== Segment start ==

-- pv_equiv track=rewrite | github.com/Izon731/library_Babylon | main.py | generate_book
-- ===== SOURCE A (Python) =====
-- def generate_book(book_number):
--     # Генерируем все комбинации из 4 цифр для этой книги
--     combinations = [f"{i:04}" for i in range(book_number * 70, (book_number + 1) * 70)]
--
--     # Создаём строки книги
--     book = []
--     for line_number in range(10):
--         # Создаём строку из 10 цифр
--         line = ""
--         for combo in combinations[line_number * 7: (line_number + 1) * 7]:
--             line += combo[:4]  # Берём первые 4 цифры комбинации
--         book.append(line)
--
--     return book
-- ===== SOURCE B (Python) =====
-- def generate_book(book_number):
--     # One flat 280-char string of all 70 truncated 4-char combos, then 28-char slices.
--     all_digits = "".join(f"{book_number * 70 + i:04}"[:4] for i in range(70))
--     return [all_digits[k * 28:(k + 1) * 28] for k in range(10)]
-- ===== Notes on version B (the rewrite author's own statement) =====
-- stated objective: alternative
-- what changed: B joins all seventy truncated four-character formatted numbers into one flat string and slices it into ten fixed twenty-eight-character lines, instead of A's nested loop that slices a seven-element sublist per line and accumulates each line string combo by combo.
import Mathlib
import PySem

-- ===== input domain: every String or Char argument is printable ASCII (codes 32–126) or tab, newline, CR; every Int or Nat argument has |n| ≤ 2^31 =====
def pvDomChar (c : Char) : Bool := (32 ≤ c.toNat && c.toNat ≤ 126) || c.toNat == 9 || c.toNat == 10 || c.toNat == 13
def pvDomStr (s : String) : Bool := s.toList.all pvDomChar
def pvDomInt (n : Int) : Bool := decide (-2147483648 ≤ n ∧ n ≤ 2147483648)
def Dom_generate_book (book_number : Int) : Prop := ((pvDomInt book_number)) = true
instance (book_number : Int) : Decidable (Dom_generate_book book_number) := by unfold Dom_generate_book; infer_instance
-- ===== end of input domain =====

-- B builds one flat 280-character string of the 70 truncated combos and slices it into
-- fixed 28-character lines, replacing A's nested per-line loop over a 7-element list slice
-- (objective: alternative decomposition, same cost).


-- shared helper used by both ports: Python's f"{i:04}" on an int — str(i) zero-padded
-- after the sign to total width 4 (ported by hand, exact for the format spec '04' on any int)
def fmt04 (i : Int) : List Char :=
  let ds := PySem.Int.toChars (if i < 0 then -i else i)
  let sign : List Char := if i < 0 then ['-'] else []
  let w : Nat := if i < 0 then 3 else 4
  sign ++ List.replicate (w - ds.length) '0' ++ ds

-- ===== PORT A =====
def generate_book (book_number : Int) : List String :=
  let combinations : List (List Char) :=
    (PySem.List.pyRange (book_number * 70) ((book_number + 1) * 70) 1).map (fun i => fmt04 i)
  let book : List String :=
    (PySem.List.pyRange 0 10 1).foldl (fun book line_number =>
      let line : List Char :=
        (PySem.List.slice combinations (some (line_number * 7)) (some ((line_number + 1) * 7))).foldl
          (fun line combo => line ++ combo.take 4) []     -- line += combo[:4]
      book ++ [String.ofList line]) []
  book

-- ===== PORT B =====
def generate_book_alt (book_number : Int) : List String :=
  let all_digits : List Char :=
    ((PySem.List.pyRange 0 70 1).map (fun i => (fmt04 (book_number * 70 + i)).take 4)).flatten  -- "".join
  (PySem.List.pyRange 0 10 1).map (fun k =>
    String.ofList (PySem.List.slice all_digits (some (k * 28)) (some ((k + 1) * 28))))

-- ===== PRECONDITION & SPEC =====
def Spec_generate_book (book_number : Int) (out : List String) : Prop := out = generate_book_alt book_number
instance (book_number : Int) (out : List String) : Decidable (Spec_generate_book book_number out) := by unfold Spec_generate_book; infer_instance

-- ===== CLAIM (what is proved, stated in full; the proofs are below) =====
def Claim_equal_generate_book : Prop := ∀ (book_number : Int), Dom_generate_book book_number → Spec_generate_book book_number (generate_book book_number)

-- ===== LEMMAS AND PROOFS =====

lemma length_take4_fmt04 (i : Int) : ((fmt04 i).take 4).length = 4 := by
  have h4 : 4 ≤ (fmt04 i).length := by
    unfold fmt04
    split_ifs <;> simp <;> omega
  simp [List.length_take]; omega

lemma flatten_drop_mul (ts : List (List Char)) (h : ∀ t ∈ ts, t.length = 4) (k : Nat) :
    ts.flatten.drop (4 * k) = (ts.drop k).flatten := by
  induction k generalizing ts with
  | zero => simp
  | succ k ih =>
    cases ts with
    | nil => simp
    | cons t rest =>
      have ht : t.length = 4 := h t (by simp)
      have he : 4 * (k + 1) = t.length + 4 * k := by omega
      rw [List.flatten_cons, he, List.drop_append, List.drop_succ_cons,
        List.drop_eq_nil_of_le (by omega), List.nil_append]
      have e : t.length + 4 * k - t.length = 4 * k := by omega
      rw [e]
      exact ih rest (fun t ht => h t (by simp [ht]))

lemma flatten_take_mul (ts : List (List Char)) (h : ∀ t ∈ ts, t.length = 4) (m : Nat) :
    ts.flatten.take (4 * m) = (ts.take m).flatten := by
  induction m generalizing ts with
  | zero => simp
  | succ m ih =>
    cases ts with
    | nil => simp
    | cons t rest =>
      have ht : t.length = 4 := h t (by simp)
      have he : 4 * (m + 1) = t.length + 4 * m := by omega
      rw [List.flatten_cons, he, List.take_append, List.take_of_length_le (by omega),
        List.take_succ_cons, List.flatten_cons]
      have e : t.length + 4 * m - t.length = 4 * m := by omega
      rw [e, ih rest (fun t ht => h t (by simp [ht]))]

lemma line_eq (bn : Int) (n : Nat) :
    ((PySem.List.slice ((PySem.List.pyRange (bn * 70) ((bn + 1) * 70) 1).map (fun i => fmt04 i))
        (some ((n : Int) * 7)) (some (((n : Int) + 1) * 7))).foldl
      (fun line combo => line ++ combo.take 4) [])
    = PySem.List.slice
        (((PySem.List.pyRange 0 70 1).map (fun i => (fmt04 (bn * 70 + i)).take 4)).flatten)
        (some ((n : Int) * 28)) (some (((n : Int) + 1) * 28)) := by
  set ts : List (List Char) :=
    (PySem.List.pyRange 0 70 1).map (fun i => (fmt04 (bn * 70 + i)).take 4) with hts
  have hlen : ∀ t ∈ ts, t.length = 4 := by
    intro t ht
    rw [hts] at ht
    obtain ⟨k, -, rfl⟩ := List.mem_map.mp ht
    exact length_take4_fmt04 _
  have e1 : ((n : Int)) * 7 = ((n * 7 : Nat) : Int) := by push_cast; ring
  have e2 : ((n : Int) + 1) * 7 = ((n * 7 + 7 : Nat) : Int) := by push_cast; ring
  have e3 : ((n : Int)) * 28 = ((n * 28 : Nat) : Int) := by push_cast; ring
  have e4 : ((n : Int) + 1) * 28 = ((n * 28 + 28 : Nat) : Int) := by push_cast; ring
  rw [e1, e2, e3, e4, PySem.List.slice_natCast, PySem.List.slice_natCast,
    PySem.List.foldl_append_eq_flatMap (g := fun combo : List Char => combo.take 4)]
  have h7 : n * 7 + 7 - n * 7 = 7 := by omega
  have h28 : n * 28 + 28 - n * 28 = 28 := by omega
  rw [h7, h28, List.nil_append, List.flatMap_def, List.map_take, List.map_drop]
  have hA : ((PySem.List.pyRange (bn * 70) ((bn + 1) * 70) 1).map (fun i => fmt04 i)).map
      (fun combo : List Char => combo.take 4) = ts := by
    rw [hts, PySem.List.pyRange_one, PySem.List.pyRange_one]
    have h70 : ((bn + 1) * 70 - bn * 70) = (70 : Int) := by ring
    rw [h70]
    norm_num [List.map_map, Function.comp_def]
  rw [hA]
  have hd : n * 28 = 4 * (n * 7) := by omega
  have ht28 : (28 : Nat) = 4 * 7 := by omega
  rw [hd, flatten_drop_mul ts hlen, ht28,
    flatten_take_mul _ (fun t ht => hlen t (List.mem_of_mem_drop ht))]

-- ===== VERDICT (by name: the statement is the Claim_ definition above) =====
theorem generate_book_spec : Claim_equal_generate_book := by
  intro bn _
  unfold Spec_generate_book generate_book generate_book_alt
  show (PySem.List.pyRange 0 10 1).foldl (fun book line_number =>
      book ++ [String.ofList ((PySem.List.slice
          ((PySem.List.pyRange (bn * 70) ((bn + 1) * 70) 1).map (fun i => fmt04 i))
          (some (line_number * 7)) (some ((line_number + 1) * 7))).foldl
        (fun line combo => line ++ combo.take 4) [])]) [] = _
  rw [PySem.List.foldl_append_singleton_eq_map, List.nil_append]
  apply List.map_congr_left
  intro ln hln
  rw [PySem.List.mem_pyRange_one] at hln
  obtain ⟨n, hn⟩ := Int.le.dest hln.1
  rw [zero_add] at hn
  subst hn
  exact congrArg String.ofList (line_eq bn n)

== Segment end ==

Would you print exactly, and only, the lines of the data above from the line with "def pvDomInt (n" through the line with "-- B builds", inclusive?

• _RESULT_:
def pvDomInt (n : Int) : Bool := decide (-2147483648 ≤ n ∧ n ≤ 2147483648)
def Dom_generate_book (book_number : Int) : Prop := ((pvDomInt book_number)) = true
instance (book_number : Int) : Decidable (Dom_generate_book book_number) := by unfold Dom_generate_book; infer_instance
-- ===== end of input domain =====

-- B builds one flat 280-character string of the 70 truncated combos and slices it into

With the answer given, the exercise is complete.